Records for the task -
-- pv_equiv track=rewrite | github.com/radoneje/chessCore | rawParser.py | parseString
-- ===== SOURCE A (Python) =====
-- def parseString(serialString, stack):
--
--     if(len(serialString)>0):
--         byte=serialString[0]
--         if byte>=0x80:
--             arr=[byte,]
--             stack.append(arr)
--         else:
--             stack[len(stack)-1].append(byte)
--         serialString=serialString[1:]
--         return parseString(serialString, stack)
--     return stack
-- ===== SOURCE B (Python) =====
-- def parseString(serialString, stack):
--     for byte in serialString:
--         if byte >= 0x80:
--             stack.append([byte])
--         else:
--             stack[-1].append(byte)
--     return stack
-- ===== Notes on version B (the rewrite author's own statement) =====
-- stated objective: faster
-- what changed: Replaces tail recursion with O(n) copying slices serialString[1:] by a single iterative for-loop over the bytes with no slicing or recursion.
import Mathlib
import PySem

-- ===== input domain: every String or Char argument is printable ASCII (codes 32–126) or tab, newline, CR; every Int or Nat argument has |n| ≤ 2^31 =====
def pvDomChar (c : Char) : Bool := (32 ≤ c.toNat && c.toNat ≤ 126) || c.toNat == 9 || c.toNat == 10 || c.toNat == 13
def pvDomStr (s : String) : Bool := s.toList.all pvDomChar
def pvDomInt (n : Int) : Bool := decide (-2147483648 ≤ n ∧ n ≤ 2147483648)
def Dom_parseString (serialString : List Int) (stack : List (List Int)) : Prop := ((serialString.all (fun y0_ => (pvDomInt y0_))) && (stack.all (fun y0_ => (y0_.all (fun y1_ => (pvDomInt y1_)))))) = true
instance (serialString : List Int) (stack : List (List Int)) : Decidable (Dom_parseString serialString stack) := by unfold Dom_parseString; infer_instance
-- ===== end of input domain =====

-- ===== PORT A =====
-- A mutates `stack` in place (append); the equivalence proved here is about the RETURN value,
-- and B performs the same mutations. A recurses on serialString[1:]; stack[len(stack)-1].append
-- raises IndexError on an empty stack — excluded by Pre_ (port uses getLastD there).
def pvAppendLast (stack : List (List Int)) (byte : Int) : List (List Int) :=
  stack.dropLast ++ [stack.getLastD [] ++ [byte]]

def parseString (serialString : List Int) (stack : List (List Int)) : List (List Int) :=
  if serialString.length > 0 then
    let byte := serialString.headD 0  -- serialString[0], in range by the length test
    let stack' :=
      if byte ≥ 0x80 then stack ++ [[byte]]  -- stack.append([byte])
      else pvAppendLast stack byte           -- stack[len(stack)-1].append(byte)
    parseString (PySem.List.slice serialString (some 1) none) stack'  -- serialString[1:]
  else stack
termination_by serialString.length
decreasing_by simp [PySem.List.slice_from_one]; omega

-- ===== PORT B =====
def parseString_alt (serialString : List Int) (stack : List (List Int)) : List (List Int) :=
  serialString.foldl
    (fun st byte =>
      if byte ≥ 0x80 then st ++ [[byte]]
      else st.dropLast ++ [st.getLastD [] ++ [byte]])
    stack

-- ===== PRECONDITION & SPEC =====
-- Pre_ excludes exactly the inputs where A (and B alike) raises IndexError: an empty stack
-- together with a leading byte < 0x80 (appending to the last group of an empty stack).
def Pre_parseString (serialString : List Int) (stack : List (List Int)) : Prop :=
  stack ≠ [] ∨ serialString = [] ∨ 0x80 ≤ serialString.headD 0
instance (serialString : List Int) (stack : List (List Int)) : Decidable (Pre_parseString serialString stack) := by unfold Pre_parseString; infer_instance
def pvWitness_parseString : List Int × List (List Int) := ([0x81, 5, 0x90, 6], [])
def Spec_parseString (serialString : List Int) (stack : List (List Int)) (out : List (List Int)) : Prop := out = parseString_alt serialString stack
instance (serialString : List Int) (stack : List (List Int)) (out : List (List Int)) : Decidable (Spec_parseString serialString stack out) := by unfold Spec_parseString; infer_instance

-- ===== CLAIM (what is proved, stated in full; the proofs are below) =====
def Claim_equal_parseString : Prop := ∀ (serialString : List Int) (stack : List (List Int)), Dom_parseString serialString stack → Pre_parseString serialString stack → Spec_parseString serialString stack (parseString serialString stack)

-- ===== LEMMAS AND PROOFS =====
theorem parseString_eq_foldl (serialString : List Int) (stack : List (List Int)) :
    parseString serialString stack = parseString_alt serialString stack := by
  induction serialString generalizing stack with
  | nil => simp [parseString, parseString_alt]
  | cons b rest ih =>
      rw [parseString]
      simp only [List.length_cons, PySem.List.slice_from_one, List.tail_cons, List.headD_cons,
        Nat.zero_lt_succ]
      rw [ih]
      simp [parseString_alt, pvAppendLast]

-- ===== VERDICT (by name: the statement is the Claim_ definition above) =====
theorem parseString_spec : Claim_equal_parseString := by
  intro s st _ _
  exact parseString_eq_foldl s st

The task - All that is wanted is a faithful reproduction of the line above with "return parseString(serialString, stack)", the line with "import PySem", and every line in between.

Answer to this task -
--         return parseString(serialString, stack)
--     return stack
-- ===== SOURCE B (Python) =====
-- def parseString(serialString, stack):
--     for byte in serialString:
--         if byte >= 0x80:
--             stack.append([byte])
--         else:
--             stack[-1].append(byte)
--     return stack
-- ===== Notes on version B (the rewrite author's own statement) =====
-- stated objective: faster
-- what changed: Replaces tail recursion with O(n) copying slices serialString[1:] by a single iterative for-loop over the bytes with no slicing or recursion.
import Mathlib
import PySem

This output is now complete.